▶ Extracted information

-- pv_equiv track=rewrite | github.com/justinryan333/itaml_atk_mk2 | bd_data_test.py | find_last_image_of_class
-- ===== SOURCE A (Python) =====
-- def find_last_image_of_class(dataset, target_class):
--     last_index = -1
--     for i, (_, label) in enumerate(dataset):
--         if label == target_class:
--             last_index = i
--     if last_index == -1:
--         raise ValueError(f"No images found for class {target_class}.")
--     return last_index
-- ===== SOURCE B (Python) =====
-- def find_last_image_of_class(dataset, target_class):
--     items = list(dataset)
--     for i in range(len(items) - 1, -1, -1):
--         if items[i][1] == target_class:
--             return i
--     raise ValueError(f"No images found for class {target_class}.")
-- ===== Notes on version B (the rewrite author's own statement) =====
-- stated objective: alternative
-- what changed: B scans from the end and returns the first matching index immediately (early exit), instead of A's full forward sweep maintaining a last_index accumulator.
import Mathlib
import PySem

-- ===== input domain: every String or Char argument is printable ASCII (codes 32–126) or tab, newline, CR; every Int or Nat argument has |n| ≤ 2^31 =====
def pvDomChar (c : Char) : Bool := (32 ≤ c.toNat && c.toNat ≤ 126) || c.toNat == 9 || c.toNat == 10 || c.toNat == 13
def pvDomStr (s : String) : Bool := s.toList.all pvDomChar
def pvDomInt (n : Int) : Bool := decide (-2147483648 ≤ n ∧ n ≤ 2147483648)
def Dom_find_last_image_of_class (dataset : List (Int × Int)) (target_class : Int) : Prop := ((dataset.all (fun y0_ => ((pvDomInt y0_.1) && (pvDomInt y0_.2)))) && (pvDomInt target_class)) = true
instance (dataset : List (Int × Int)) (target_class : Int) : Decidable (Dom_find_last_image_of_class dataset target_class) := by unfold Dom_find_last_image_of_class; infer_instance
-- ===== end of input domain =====

-- B scans from the end and returns on the first match (early exit) instead of A's
-- forward sweep keeping a last_index accumulator; same O(n), different control flow.
-- Both A and B raise ValueError when no label matches; Pre_ excludes exactly those inputs.

-- ===== PORT A =====
def find_last_image_of_class (dataset : List (Int × Int)) (target_class : Int) : Int :=
  (PySem.List.enumerate dataset 0).foldl
    (fun last_index p => if p.2.2 == target_class then p.1 else last_index) (-1)

-- ===== PORT B =====
-- walks the reversed list with a descending index; -1 marks B's raise path (outside Pre_)
def pvAltGo (target_class : Int) : List (Int × Int) → Int → Int
  | [], _ => -1
  | p :: rest, i => if p.2 == target_class then i else pvAltGo target_class rest (i - 1)

def find_last_image_of_class_alt (dataset : List (Int × Int)) (target_class : Int) : Int :=
  pvAltGo target_class dataset.reverse ((dataset.length : Int) - 1)

-- ===== PRECONDITION & SPEC =====
-- Pre_ excludes exactly the inputs with no matching label, on which the Python A raises ValueError.
def Pre_find_last_image_of_class (dataset : List (Int × Int)) (target_class : Int) : Prop :=
  ∃ p ∈ dataset, p.2 = target_class
instance (dataset : List (Int × Int)) (target_class : Int) : Decidable (Pre_find_last_image_of_class dataset target_class) := by unfold Pre_find_last_image_of_class; infer_instance

def pvWitness_find_last_image_of_class : (List (Int × Int)) × Int := ([(7, 1), (8, 0)], 1)

def Spec_find_last_image_of_class (dataset : List (Int × Int)) (target_class : Int) (out : Int) : Prop := out = find_last_image_of_class_alt dataset target_class
instance (dataset : List (Int × Int)) (target_class : Int) (out : Int) : Decidable (Spec_find_last_image_of_class dataset target_class out) := by unfold Spec_find_last_image_of_class; infer_instance

-- ===== CLAIM (what is proved, stated in full; the proofs are below) =====
def Claim_equal_find_last_image_of_class : Prop := ∀ (dataset : List (Int × Int)) (target_class : Int), Dom_find_last_image_of_class dataset target_class → Pre_find_last_image_of_class dataset target_class → Spec_find_last_image_of_class dataset target_class (find_last_image_of_class dataset target_class)

-- ===== LEMMAS AND PROOFS =====

-- the two ports agree on ALL inputs (both return -1 on the raise path), by reverse induction
theorem pv_ports_agree (dataset : List (Int × Int)) (target_class : Int) :
    find_last_image_of_class dataset target_class = find_last_image_of_class_alt dataset target_class := by
  unfold find_last_image_of_class find_last_image_of_class_alt
  induction dataset using List.reverseRecOn with
  | nil => simp [PySem.List.enumerate, pvAltGo]
  | append_singleton l p ih =>
    rw [PySem.List.enumerate_append]
    simp only [List.foldl_append, PySem.List.enumerate_cons, PySem.List.enumerate_nil,
      List.reverse_append, List.reverse_cons, List.reverse_nil, List.nil_append,
      List.cons_append, List.length_append, List.length_cons, List.length_nil,
      List.foldl_cons, List.foldl_nil, pvAltGo]
    by_cases h : p.2 = target_class
    · simp [h]
    · simp only [beq_iff_eq, h, if_false]
      have hidx : ((l.length + (0 + 1) : Nat) : Int) - 1 - 1 = (l.length : Int) - 1 := by
        push_cast; ring
      rw [hidx]
      simpa using ih

-- ===== VERDICT (by name: the statement is the Claim_ definition above) =====
theorem find_last_image_of_class_spec : Claim_equal_find_last_image_of_class := by
  intro dataset target_class _ _
  exact pv_ports_agree dataset target_class
-- pv_equiv track=rewrite | github.com/CARV-ICS-FORTH/parallax | ansible/create_regions.py | generate_script_lines
-- ===== SOURCE A (Python) =====
-- def add_leading_zeros(string, length):
--   """Add leading zeros to a string until len(string) == length."""
--   if len(string) < length:
--     for _ in range(length - len(string)):
--       string = '0' + str(string)
--   return string
--
-- def generate_script_lines(path, num_of_ranges, max_range, region_size, servers, replication):
--   """Generate bash script"""
--
--   region_size = region_size * (1024**3) # Convert GB to bytes
--
--   range_size = int(int(max_range)/num_of_ranges)
--   max_range_len = len(max_range)
--   start = add_leading_zeros('', max_range_len)
--
--   end = add_leading_zeros(str(range_size), max_range_len)
--
--   server_id = 0
--   server_num = len(servers)
--   region_id = 0
--   script_lines = ['#!/bin/bash']
--   for i in range(num_of_ranges):
--     if i == num_of_ranges-1:
--       end = '+oo'
--     command = path + '/create_regions -c --region ' + str(region_id)
--     command += ' --minkey ' + start + ' --maxkey ' + end + ' --size '
--     command += str(region_size) + ' --host ' + servers[server_id]
--     region_id += 1
--     server_id += 1
--     if server_id == server_num:
--       server_id = 0
--
--     if replication:
--       command += ' --tail ' + servers[server_id] + ' --replicas 2'
--     script_lines.append(command)
--     if end == '+oo':
--       break
--     start = add_leading_zeros(end, max_range_len)
--     end = add_leading_zeros(str(int(end) + range_size), max_range_len)
--   return script_lines
-- ===== SOURCE B (Python) =====
-- def generate_script_lines(path, num_of_ranges, max_range, region_size, servers, replication):
--   """Generate bash script (index-direct: each line computed from its index i)."""
--   region_size = region_size * (1024**3)  # Convert GB to bytes
--   range_size = int(int(max_range)/num_of_ranges)
--   width = len(max_range)
--   server_num = len(servers)
--
--   def command(i):
--     start = str(i * range_size).zfill(width)
--     end = '+oo' if i == num_of_ranges - 1 else str((i + 1) * range_size).zfill(width)
--     line = (path + '/create_regions -c --region ' + str(i)
--             + ' --minkey ' + start + ' --maxkey ' + end
--             + ' --size ' + str(region_size) + ' --host ' + servers[i % server_num])
--     if replication:
--       line += ' --tail ' + servers[(i + 1) % server_num] + ' --replicas 2'
--     return line
--
--   return ['#!/bin/bash'] + [command(i) for i in range(num_of_ranges)]
-- ===== Notes on version B (the rewrite author's own statement) =====
-- stated objective: simpler
-- what changed: Each script line is computed directly from its index i (start=str(i*range_size).zfill(width), host=servers[i%server_num]) instead of threading start/end strings, a resettable server counter and a break through the loop and re-parsing the padded end string with int() every iteration.
import Mathlib
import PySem
-- the cons case of pv_step_eq, stated in iota/zeta-reduced form
lemma pv_cons_eq (pp : List (String × List String)) (hnd : (pp.map Prod.fst).Nodup)
    (m : PySem.Dict String (List String)) (P p0 : String) (rest : List String)
    (hSnd : (p0 :: rest).Nodup) :
    (match pvInnerA P (p0 :: rest) pp PySem.Set.empty with
     | none => m
     | some multimaster =>
       (p0 :: rest).foldl (fun m pep =>
         match m.get? pep with
         | some s => m.insert pep (PySem.Set.add s
             (if multimaster ≠ ([] : List String) then
               (PySem.List.sorted multimaster (fun x => x) false).headD P else P))
         | none => m.insert pep
             [if multimaster ≠ ([] : List String) then
               (PySem.List.sorted multimaster (fun x => x) false).headD P else P]) m)
    =
    (if (PySem.Set.discard (rest.foldl (fun c pep => PySem.Set.inter c ((pvIndexB pp).getD pep []))
            ((pvIndexB pp).getD p0 [])) P).any
          (fun c => PySem.Set.len (PySem.Set.ofList ((PySem.Dict.mk pp).getD c []))
            > PySem.Set.len (p0 :: rest)) then m
     else (p0 :: rest).foldl (fun m pep =>
         let m1 := m.setdefault pep []
         m1.insert pep (PySem.Set.add (m1.getD pep [])
           ((PySem.List.min? (PySem.Set.union
               (PySem.Set.discard (rest.foldl (fun c pep => PySem.Set.inter c ((pvIndexB pp).getD pep []))
                 ((pvIndexB pp).getD p0 [])) P) [P]) (fun x => x)).getD P))) m) := by
  -- B's candidate set, characterized by membership
  have hcands : ∀ Q, (Q ∈ PySem.Set.discard
        (rest.foldl (fun c pep => PySem.Set.inter c ((pvIndexB pp).getD pep []))
          ((pvIndexB pp).getD p0 [])) P)
      ↔ (Q ≠ P ∧ ∃ e ∈ pp, e.1 = Q ∧ ∀ x ∈ p0 :: rest, x ∈ e.2) := by
    intro Q
    rw [PySem.Set.mem_discard, pv_mem_foldl_inter, pv_mem_index]
    constructor
    · rintro ⟨⟨⟨e0, he0, hk0, hp0⟩, hrest⟩, hQP⟩
      refine ⟨hQP, e0, he0, hk0, ?_⟩
      intro x hx
      rcases List.mem_cons.mp hx with rfl | hx
      · exact hp0
      · obtain ⟨e, he, hk, hp⟩ := (pv_mem_index pp Q x).mp (hrest x hx)
        have : e = e0 := pv_key_unique hnd he he0 (by rw [hk, hk0])
        exact this ▸ hp
    · rintro ⟨hQP, e, he, hk, hall⟩
      exact ⟨⟨⟨e, he, hk, hall p0 List.mem_cons_self⟩,
        fun pep hp => (pv_mem_index pp Q pep).mpr ⟨e, he, hk, hall pep (List.mem_cons_of_mem _ hp)⟩⟩, hQP⟩
  -- B's 'any' test detects exactly the entries that beat P
  have hany : ((PySem.Set.discard
        (rest.foldl (fun c pep => PySem.Set.inter c ((pvIndexB pp).getD pep []))
          ((pvIndexB pp).getD p0 [])) P).any (fun c =>
          PySem.Set.len (PySem.Set.ofList ((PySem.Dict.mk pp).getD c [])) > PySem.Set.len (p0 :: rest)) = true)
      ↔ ∃ e ∈ pp, pvBad P (p0 :: rest) e := by
    rw [List.any_eq_true]
    constructor
    · rintro ⟨c, hc, hf⟩
      obtain ⟨hQP, e, he, hk, hall⟩ := (hcands c).mp hc
      rw [← hk, pv_getD_mk pp hnd he] at hf
      have hflt := of_decide_eq_true hf
      change ((PySem.Set.ofList e.2).length : ℤ) > (((p0 :: rest) : List String).length : ℤ) at hflt
      have hlen : (p0 :: rest).length < (PySem.Set.ofList e.2).length := by exact_mod_cast hflt
      obtain ⟨x, hxT, hxS⟩ := (pv_sublen hSnd (PySem.Set.nodup_ofList e.2)
        (fun x hx => (PySem.Set.mem_ofList _ _).mpr (hall x hx))).mp hlen
      exact ⟨e, he, hk ▸ hQP, hall, x, (PySem.Set.mem_ofList _ _).mp hxT, hxS⟩
    · rintro ⟨e, he, hne, hall, x, hxT, hxS⟩
      refine ⟨e.1, (hcands e.1).mpr ⟨hne, e, he, rfl, hall⟩, ?_⟩
      rw [pv_getD_mk pp hnd he]
      have hlen : (p0 :: rest).length < (PySem.Set.ofList e.2).length :=
        (pv_sublen hSnd (PySem.Set.nodup_ofList e.2)
          (fun y hy => (PySem.Set.mem_ofList _ _).mpr (hall y hy))).mpr
          ⟨x, (PySem.Set.mem_ofList _ _).mpr hxT, hxS⟩
      have hgt : PySem.Set.len (PySem.Set.ofList e.2) > PySem.Set.len (p0 :: rest) := by
        change ((PySem.Set.ofList e.2).length : ℤ) > (((p0 :: rest) : List String).length : ℤ)
        exact_mod_cast hlen
      exact decide_eq_true hgt
  by_cases hbad : ∃ e ∈ pp, pvBad P (p0 :: rest) e
  · rw [(pv_innerA_none_iff P (p0 :: rest) pp PySem.Set.empty).mpr hbad, if_pos (hany.mpr hbad)]
  · rcases hA : pvInnerA P (p0 :: rest) pp PySem.Set.empty with _ | mm
    · exact absurd ((pv_innerA_none_iff P (p0 :: rest) pp PySem.Set.empty).mp hA) hbad
    · rw [if_neg (fun hq => hbad (hany.mp hq))]
      have hmm : ∀ x, x ∈ mm ↔ ∃ e ∈ pp, pvEq P (p0 :: rest) e ∧ (x = P ∨ x = e.1) := by
        intro x
        rw [pv_innerA_some_mem P (p0 :: rest) pp PySem.Set.empty mm hA x]
        simp [PySem.Set.empty]
      have hcandsE : ∀ Q, (Q ∈ PySem.Set.discard
            (rest.foldl (fun c pep => PySem.Set.inter c ((pvIndexB pp).getD pep []))
              ((pvIndexB pp).getD p0 [])) P)
          ↔ ∃ e ∈ pp, pvEq P (p0 :: rest) e ∧ Q = e.1 := by
        intro Q
        rw [hcands Q]
        constructor
        · rintro ⟨hQP, e, he, hk, hall⟩
          refine ⟨e, he, ⟨hk ▸ hQP, hall, ?_⟩, hk.symm⟩
          intro x hx
          by_contra hxS
          exact hbad ⟨e, he, hk ▸ hQP, hall, x, hx, hxS⟩
        · rintro ⟨e, he, heq, rfl⟩
          exact ⟨heq.1, e, he, rfl, heq.2.1⟩
      -- the two premasters agree
      have hpre : (if mm ≠ ([] : List String) then
            (PySem.List.sorted mm (fun x => x) false).headD P
          else P)
          = (PySem.List.min? (PySem.Set.union (PySem.Set.discard
              (rest.foldl (fun c pep => PySem.Set.inter c ((pvIndexB pp).getD pep []))
                ((pvIndexB pp).getD p0 [])) P) [P]) (fun x => x)).getD P := by
        by_cases hE : ∃ e ∈ pp, pvEq P (p0 :: rest) e
        · have hUmm : ∀ x, x ∈ PySem.Set.union (PySem.Set.discard
                (rest.foldl (fun c pep => PySem.Set.inter c ((pvIndexB pp).getD pep []))
                  ((pvIndexB pp).getD p0 [])) P) [P] ↔ x ∈ mm := by
            intro x
            rw [PySem.Set.mem_union, hcandsE x, hmm x]
            constructor
            · rintro (⟨e, he, heq, rfl⟩ | hP)
              · exact ⟨e, he, heq, Or.inr rfl⟩
              · obtain ⟨e, he, heq⟩ := hE
                exact ⟨e, he, heq, Or.inl (by simpa using hP)⟩
            · rintro ⟨e, he, heq, rfl | rfl⟩
              · exact Or.inr (by simp)
              · exact Or.inl ⟨e, he, heq, rfl⟩
          have hPmm : P ∈ mm := by
            obtain ⟨e, he, heq⟩ := hE
            exact (hmm P).mpr ⟨e, he, heq, Or.inl rfl⟩
          rw [if_pos (by intro h; rw [h] at hPmm; exact absurd hPmm (List.not_mem_nil))]
          rcases hsorted : PySem.List.sorted mm (fun x => x) false with _ | ⟨m0, t⟩
          · exact absurd ((PySem.List.sorted_eq_nil_iff mm _ false).mp hsorted)
              (by intro h; rw [h] at hPmm; exact absurd hPmm (List.not_mem_nil))
          · rcases hmin : PySem.List.min? (PySem.Set.union (PySem.Set.discard
                (rest.foldl (fun c pep => PySem.Set.inter c ((pvIndexB pp).getD pep []))
                  ((pvIndexB pp).getD p0 [])) P) [P]) (fun x => x) with _ | mB
            · have hnil := (PySem.List.min?_eq_none_iff _ _).mp hmin
              have hPU := (hUmm P).mpr hPmm
              rw [hnil] at hPU
              exact absurd hPU (List.not_mem_nil)
            · have hm0mm : m0 ∈ mm :=
                (PySem.List.mem_sorted mm (fun x => x) false m0).mp (hsorted ▸ List.mem_cons_self)
              have hmBmm : mB ∈ mm := (hUmm mB).mp (PySem.List.min?_mem hmin)
              have h1 : m0 ≤ mB := PySem.List.key_head_sorted_le mm (fun x => x) hsorted mB hmBmm
              have h2 : mB ≤ m0 := PySem.List.min?_isMin hmin m0 ((hUmm m0).mpr hm0mm)
              simp [le_antisymm h1 h2]
        · have hmmnil : mm = [] := by
            rw [List.eq_nil_iff_forall_not_mem]
            intro x hx
            obtain ⟨e, he, heq, _⟩ := (hmm x).mp hx
            exact hE ⟨e, he, heq⟩
          rw [if_neg (by simp [hmmnil])]
          have hU : ∀ x, x ∈ PySem.Set.union (PySem.Set.discard
                (rest.foldl (fun c pep => PySem.Set.inter c ((pvIndexB pp).getD pep []))
                  ((pvIndexB pp).getD p0 [])) P) [P] ↔ x = P := by
            intro x
            rw [PySem.Set.mem_union, hcandsE x]
            constructor
            · rintro (⟨e, he, heq, rfl⟩ | hP)
              · exact absurd ⟨e, he, heq⟩ hE
              · simpa using hP
            · rintro rfl; exact Or.inr (by simp)
          rcases hmin : PySem.List.min? (PySem.Set.union (PySem.Set.discard
                (rest.foldl (fun c pep => PySem.Set.inter c ((pvIndexB pp).getD pep []))
                  ((pvIndexB pp).getD p0 [])) P) [P]) (fun x => x) with _ | mB
          · rfl
          · have := (hU mB).mp (PySem.List.min?_mem hmin)
            simp [this]
      show (p0 :: rest).foldl (fun m pep =>
          match m.get? pep with
          | some s => m.insert pep (PySem.Set.add s
              (if mm ≠ ([] : List String) then
                (PySem.List.sorted mm (fun x => x) false).headD P else P))
          | none => m.insert pep
              [if mm ≠ ([] : List String) then
                (PySem.List.sorted mm (fun x => x) false).headD P else P]) m = _
      rw [hpre]
      exact PySem.List.foldl_congr_mem _ _ _ _ (fun acc x _ => pv_add_step_eq acc x _)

▶ What the task asks
What are the lines, exactly as written above, from the line with "rest) e := by" to the line with "have hflt := of_decide_eq_true hf", both included? Output only those.

▶ Answer box
      ↔ ∃ e ∈ pp, pvBad P (p0 :: rest) e := by
    rw [List.any_eq_true]
    constructor
    · rintro ⟨c, hc, hf⟩
      obtain ⟨hQP, e, he, hk, hall⟩ := (hcands c).mp hc
      rw [← hk, pv_getD_mk pp hnd he] at hf
      have hflt := of_decide_eq_true hf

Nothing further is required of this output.